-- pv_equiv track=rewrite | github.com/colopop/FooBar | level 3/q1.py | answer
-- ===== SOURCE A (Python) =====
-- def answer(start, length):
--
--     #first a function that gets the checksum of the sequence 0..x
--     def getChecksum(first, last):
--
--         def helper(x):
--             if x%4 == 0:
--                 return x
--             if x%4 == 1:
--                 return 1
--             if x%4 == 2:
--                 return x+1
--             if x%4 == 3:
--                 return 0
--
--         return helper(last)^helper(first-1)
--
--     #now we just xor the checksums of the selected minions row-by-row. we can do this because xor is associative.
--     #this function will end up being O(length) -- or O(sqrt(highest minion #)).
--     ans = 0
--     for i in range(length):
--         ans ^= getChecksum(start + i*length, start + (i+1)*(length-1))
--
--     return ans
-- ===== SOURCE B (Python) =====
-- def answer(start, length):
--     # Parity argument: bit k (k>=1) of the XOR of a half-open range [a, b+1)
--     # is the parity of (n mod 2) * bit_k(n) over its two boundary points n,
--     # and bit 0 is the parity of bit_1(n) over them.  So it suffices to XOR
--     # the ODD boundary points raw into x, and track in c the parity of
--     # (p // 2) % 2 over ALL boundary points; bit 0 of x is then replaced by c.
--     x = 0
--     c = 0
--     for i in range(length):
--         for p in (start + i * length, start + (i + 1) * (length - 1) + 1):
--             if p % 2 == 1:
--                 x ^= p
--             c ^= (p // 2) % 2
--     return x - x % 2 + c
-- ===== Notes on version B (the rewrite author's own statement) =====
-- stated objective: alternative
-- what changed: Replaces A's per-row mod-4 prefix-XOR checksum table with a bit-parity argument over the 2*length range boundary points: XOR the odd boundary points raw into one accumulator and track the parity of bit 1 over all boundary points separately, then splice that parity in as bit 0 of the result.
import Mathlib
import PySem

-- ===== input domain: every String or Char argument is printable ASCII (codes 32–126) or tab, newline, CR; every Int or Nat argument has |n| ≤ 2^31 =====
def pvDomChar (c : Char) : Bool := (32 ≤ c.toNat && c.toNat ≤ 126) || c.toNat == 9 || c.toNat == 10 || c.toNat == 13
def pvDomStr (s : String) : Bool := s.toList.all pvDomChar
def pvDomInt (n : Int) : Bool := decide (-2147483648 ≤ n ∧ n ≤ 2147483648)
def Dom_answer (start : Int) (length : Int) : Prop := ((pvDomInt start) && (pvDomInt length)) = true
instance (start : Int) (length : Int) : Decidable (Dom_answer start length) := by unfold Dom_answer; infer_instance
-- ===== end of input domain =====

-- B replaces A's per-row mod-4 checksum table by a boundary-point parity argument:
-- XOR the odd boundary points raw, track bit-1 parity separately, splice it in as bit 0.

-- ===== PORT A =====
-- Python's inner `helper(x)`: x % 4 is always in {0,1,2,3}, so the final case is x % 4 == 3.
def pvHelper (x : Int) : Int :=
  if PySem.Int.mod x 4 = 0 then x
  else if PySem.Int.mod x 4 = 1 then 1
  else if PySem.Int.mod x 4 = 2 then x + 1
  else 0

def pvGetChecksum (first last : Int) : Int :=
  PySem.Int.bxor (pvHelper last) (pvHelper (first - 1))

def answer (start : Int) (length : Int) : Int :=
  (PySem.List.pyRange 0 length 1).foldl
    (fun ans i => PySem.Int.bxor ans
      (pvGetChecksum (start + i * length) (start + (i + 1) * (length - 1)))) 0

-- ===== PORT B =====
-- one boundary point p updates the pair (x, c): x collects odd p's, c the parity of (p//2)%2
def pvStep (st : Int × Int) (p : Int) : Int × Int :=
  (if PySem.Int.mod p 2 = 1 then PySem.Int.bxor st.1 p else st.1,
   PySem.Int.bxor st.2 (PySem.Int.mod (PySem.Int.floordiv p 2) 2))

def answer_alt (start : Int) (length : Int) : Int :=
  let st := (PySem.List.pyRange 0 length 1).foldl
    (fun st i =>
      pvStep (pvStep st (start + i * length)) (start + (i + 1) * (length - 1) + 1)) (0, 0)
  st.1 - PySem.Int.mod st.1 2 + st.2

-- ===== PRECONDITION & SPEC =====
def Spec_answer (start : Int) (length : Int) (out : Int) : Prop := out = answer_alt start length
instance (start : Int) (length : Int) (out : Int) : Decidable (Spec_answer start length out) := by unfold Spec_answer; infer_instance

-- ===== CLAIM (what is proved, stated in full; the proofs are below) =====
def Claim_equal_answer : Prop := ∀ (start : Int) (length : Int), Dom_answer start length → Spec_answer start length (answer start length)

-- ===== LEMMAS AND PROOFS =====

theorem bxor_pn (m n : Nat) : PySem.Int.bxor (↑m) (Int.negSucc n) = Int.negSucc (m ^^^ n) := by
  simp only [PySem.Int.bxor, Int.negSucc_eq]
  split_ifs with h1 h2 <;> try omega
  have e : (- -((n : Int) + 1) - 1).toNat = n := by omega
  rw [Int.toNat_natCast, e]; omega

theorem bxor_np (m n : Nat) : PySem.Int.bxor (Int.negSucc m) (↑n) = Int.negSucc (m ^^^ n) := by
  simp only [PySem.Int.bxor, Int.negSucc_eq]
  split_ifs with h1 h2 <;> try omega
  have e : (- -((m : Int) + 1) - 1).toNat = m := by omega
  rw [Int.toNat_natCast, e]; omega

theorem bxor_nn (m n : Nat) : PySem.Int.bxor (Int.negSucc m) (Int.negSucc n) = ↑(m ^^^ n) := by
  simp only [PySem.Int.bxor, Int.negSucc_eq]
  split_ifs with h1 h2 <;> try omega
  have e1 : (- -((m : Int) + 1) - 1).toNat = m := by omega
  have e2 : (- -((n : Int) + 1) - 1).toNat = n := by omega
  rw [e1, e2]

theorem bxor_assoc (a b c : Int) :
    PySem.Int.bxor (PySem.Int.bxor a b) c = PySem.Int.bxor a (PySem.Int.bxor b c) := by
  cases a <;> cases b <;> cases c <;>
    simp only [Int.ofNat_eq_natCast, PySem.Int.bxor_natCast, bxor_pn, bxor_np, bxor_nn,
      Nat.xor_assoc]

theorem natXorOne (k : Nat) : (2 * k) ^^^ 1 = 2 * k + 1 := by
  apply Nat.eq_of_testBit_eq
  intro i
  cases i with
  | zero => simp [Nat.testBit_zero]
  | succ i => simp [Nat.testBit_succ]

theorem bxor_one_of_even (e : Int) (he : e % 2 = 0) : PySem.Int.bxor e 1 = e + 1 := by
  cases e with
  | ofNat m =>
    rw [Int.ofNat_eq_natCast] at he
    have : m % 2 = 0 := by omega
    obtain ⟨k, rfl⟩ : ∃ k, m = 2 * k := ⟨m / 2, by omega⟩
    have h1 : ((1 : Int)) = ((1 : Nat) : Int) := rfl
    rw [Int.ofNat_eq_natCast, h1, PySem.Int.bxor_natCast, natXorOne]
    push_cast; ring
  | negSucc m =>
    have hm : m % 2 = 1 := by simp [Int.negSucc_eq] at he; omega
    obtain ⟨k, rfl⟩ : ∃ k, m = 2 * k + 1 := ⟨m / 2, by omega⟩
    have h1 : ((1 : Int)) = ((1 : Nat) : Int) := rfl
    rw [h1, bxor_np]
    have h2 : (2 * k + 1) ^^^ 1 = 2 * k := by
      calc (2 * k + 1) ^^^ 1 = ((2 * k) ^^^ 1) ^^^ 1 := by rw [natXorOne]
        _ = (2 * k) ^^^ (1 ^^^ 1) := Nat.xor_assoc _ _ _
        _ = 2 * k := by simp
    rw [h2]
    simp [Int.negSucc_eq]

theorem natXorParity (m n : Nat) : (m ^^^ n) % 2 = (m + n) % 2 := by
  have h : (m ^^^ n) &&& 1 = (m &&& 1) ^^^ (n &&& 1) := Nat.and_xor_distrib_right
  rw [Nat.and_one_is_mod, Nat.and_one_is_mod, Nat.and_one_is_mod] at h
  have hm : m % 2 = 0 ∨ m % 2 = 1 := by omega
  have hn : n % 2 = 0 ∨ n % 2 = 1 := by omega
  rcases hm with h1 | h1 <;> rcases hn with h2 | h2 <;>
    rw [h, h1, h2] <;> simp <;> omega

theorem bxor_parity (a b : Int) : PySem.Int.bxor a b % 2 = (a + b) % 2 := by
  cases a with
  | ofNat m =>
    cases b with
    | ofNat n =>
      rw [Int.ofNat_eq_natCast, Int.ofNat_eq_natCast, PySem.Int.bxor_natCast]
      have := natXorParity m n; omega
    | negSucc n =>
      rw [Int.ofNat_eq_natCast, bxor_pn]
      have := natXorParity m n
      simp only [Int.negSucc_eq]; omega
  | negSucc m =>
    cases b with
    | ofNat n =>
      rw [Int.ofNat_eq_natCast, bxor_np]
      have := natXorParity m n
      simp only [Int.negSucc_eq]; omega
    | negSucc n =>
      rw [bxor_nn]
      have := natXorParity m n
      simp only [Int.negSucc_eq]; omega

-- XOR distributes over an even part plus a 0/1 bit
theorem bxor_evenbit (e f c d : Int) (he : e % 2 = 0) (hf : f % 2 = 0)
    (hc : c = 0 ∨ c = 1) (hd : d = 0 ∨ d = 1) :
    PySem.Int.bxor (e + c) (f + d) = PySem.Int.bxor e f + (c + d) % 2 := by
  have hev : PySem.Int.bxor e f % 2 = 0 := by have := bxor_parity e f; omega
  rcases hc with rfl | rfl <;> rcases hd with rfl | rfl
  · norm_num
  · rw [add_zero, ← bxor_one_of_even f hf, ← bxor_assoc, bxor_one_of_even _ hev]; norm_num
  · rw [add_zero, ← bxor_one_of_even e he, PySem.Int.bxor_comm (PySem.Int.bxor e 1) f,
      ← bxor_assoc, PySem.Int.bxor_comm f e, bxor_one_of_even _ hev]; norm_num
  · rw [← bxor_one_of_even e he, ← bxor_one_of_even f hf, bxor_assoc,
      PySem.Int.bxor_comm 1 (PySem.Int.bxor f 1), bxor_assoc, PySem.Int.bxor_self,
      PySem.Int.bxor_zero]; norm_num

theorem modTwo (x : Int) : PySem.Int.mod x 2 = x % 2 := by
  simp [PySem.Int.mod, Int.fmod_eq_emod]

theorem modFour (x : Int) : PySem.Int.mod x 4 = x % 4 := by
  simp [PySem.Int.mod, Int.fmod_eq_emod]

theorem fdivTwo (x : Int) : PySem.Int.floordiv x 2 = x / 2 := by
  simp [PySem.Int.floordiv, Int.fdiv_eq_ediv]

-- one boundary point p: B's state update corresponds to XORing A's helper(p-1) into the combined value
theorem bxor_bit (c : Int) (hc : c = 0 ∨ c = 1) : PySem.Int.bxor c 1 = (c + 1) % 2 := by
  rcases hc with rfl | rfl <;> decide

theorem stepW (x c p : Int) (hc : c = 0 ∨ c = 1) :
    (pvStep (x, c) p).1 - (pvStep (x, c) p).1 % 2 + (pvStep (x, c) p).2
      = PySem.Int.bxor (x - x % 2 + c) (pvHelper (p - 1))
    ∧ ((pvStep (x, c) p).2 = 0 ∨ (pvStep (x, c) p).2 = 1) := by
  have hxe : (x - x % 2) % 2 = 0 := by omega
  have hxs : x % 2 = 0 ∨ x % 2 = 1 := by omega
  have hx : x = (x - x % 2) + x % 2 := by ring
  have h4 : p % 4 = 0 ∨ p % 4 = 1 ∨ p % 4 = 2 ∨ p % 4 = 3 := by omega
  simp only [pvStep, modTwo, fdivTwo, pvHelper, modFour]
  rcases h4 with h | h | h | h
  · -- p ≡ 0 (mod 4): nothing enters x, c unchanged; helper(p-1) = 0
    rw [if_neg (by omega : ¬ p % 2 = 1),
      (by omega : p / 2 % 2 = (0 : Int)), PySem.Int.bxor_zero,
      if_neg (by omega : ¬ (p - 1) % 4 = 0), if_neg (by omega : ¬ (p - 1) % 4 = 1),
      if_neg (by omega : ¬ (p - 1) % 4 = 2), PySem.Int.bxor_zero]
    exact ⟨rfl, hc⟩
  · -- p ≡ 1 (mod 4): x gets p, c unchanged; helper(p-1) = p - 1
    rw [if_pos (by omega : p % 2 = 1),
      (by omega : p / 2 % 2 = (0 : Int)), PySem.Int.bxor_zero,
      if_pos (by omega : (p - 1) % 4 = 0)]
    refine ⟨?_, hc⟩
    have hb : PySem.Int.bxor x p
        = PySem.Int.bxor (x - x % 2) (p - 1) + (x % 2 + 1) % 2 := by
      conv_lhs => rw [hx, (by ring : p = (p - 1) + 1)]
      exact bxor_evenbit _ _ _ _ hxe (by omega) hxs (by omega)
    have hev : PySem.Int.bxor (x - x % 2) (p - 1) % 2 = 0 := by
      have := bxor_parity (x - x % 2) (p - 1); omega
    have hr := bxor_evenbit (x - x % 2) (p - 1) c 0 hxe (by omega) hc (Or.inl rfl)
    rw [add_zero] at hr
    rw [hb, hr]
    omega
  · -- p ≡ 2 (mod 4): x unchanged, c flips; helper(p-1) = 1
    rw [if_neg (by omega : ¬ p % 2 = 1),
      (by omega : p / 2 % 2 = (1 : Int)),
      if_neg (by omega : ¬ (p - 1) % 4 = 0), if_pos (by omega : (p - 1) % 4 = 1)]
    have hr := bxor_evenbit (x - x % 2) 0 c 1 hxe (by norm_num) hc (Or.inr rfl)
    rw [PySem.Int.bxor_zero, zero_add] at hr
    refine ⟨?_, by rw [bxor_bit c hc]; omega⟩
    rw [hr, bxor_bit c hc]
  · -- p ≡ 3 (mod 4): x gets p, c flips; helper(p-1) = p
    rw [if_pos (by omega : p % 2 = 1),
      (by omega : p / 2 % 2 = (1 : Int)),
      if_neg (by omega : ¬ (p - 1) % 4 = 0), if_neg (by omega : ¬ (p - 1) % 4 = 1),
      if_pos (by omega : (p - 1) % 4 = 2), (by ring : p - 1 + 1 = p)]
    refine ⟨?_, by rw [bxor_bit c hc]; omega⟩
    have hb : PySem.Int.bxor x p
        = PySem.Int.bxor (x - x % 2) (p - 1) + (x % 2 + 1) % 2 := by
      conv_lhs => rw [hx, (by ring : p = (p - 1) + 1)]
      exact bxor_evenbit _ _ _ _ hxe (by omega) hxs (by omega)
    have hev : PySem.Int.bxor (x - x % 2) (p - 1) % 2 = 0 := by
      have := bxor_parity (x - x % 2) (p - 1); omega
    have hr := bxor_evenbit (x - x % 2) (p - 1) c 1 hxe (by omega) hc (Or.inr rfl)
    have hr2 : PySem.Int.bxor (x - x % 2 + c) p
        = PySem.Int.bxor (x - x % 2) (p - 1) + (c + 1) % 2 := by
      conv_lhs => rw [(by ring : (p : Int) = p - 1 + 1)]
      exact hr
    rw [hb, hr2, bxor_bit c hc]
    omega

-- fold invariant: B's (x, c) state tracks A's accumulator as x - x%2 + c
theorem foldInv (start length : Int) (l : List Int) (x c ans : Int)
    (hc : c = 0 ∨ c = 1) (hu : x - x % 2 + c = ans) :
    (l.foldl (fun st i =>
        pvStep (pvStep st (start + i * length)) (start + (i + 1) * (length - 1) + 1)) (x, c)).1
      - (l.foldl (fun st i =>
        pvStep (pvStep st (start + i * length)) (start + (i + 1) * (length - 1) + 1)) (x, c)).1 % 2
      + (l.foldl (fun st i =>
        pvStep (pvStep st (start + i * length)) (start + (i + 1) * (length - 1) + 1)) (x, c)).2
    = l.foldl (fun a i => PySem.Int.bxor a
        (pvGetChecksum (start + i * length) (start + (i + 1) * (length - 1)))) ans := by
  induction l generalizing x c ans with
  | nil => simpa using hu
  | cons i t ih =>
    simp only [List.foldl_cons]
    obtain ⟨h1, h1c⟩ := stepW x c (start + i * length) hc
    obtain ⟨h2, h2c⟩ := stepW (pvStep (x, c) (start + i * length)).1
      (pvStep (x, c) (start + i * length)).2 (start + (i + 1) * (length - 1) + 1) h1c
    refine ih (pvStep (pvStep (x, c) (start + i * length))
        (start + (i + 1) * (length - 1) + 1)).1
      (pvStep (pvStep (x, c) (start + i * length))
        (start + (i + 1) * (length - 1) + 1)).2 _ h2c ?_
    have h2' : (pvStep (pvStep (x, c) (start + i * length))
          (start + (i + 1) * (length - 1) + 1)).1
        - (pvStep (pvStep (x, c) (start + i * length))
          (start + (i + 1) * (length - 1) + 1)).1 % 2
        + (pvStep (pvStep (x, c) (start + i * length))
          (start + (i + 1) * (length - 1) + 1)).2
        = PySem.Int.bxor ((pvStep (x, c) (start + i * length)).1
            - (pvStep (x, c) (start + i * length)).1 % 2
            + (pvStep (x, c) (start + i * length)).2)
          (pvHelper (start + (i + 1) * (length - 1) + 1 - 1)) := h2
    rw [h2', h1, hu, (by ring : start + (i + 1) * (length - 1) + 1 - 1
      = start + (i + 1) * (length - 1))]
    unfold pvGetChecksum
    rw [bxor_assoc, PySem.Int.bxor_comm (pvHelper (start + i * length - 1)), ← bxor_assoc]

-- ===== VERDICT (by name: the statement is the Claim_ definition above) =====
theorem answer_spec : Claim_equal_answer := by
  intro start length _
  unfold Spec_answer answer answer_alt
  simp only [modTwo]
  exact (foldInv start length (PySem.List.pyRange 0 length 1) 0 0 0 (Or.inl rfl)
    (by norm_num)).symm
────────────────────────────────────────
** Aim of the exercise **
Output the lines of the records above exactly as they appear, from the line containing "PySem.Int.bxor_comm 1 (PySem.Int.bxor" through the line containing "-- one boundary point p: B's".

** Result of the task **
      PySem.Int.bxor_comm 1 (PySem.Int.bxor f 1), bxor_assoc, PySem.Int.bxor_self,
      PySem.Int.bxor_zero]; norm_num

theorem modTwo (x : Int) : PySem.Int.mod x 2 = x % 2 := by
  simp [PySem.Int.mod, Int.fmod_eq_emod]

theorem modFour (x : Int) : PySem.Int.mod x 4 = x % 4 := by
  simp [PySem.Int.mod, Int.fmod_eq_emod]

theorem fdivTwo (x : Int) : PySem.Int.floordiv x 2 = x / 2 := by
  simp [PySem.Int.floordiv, Int.fdiv_eq_ediv]

-- one boundary point p: B's state update corresponds to XORing A's helper(p-1) into the combined value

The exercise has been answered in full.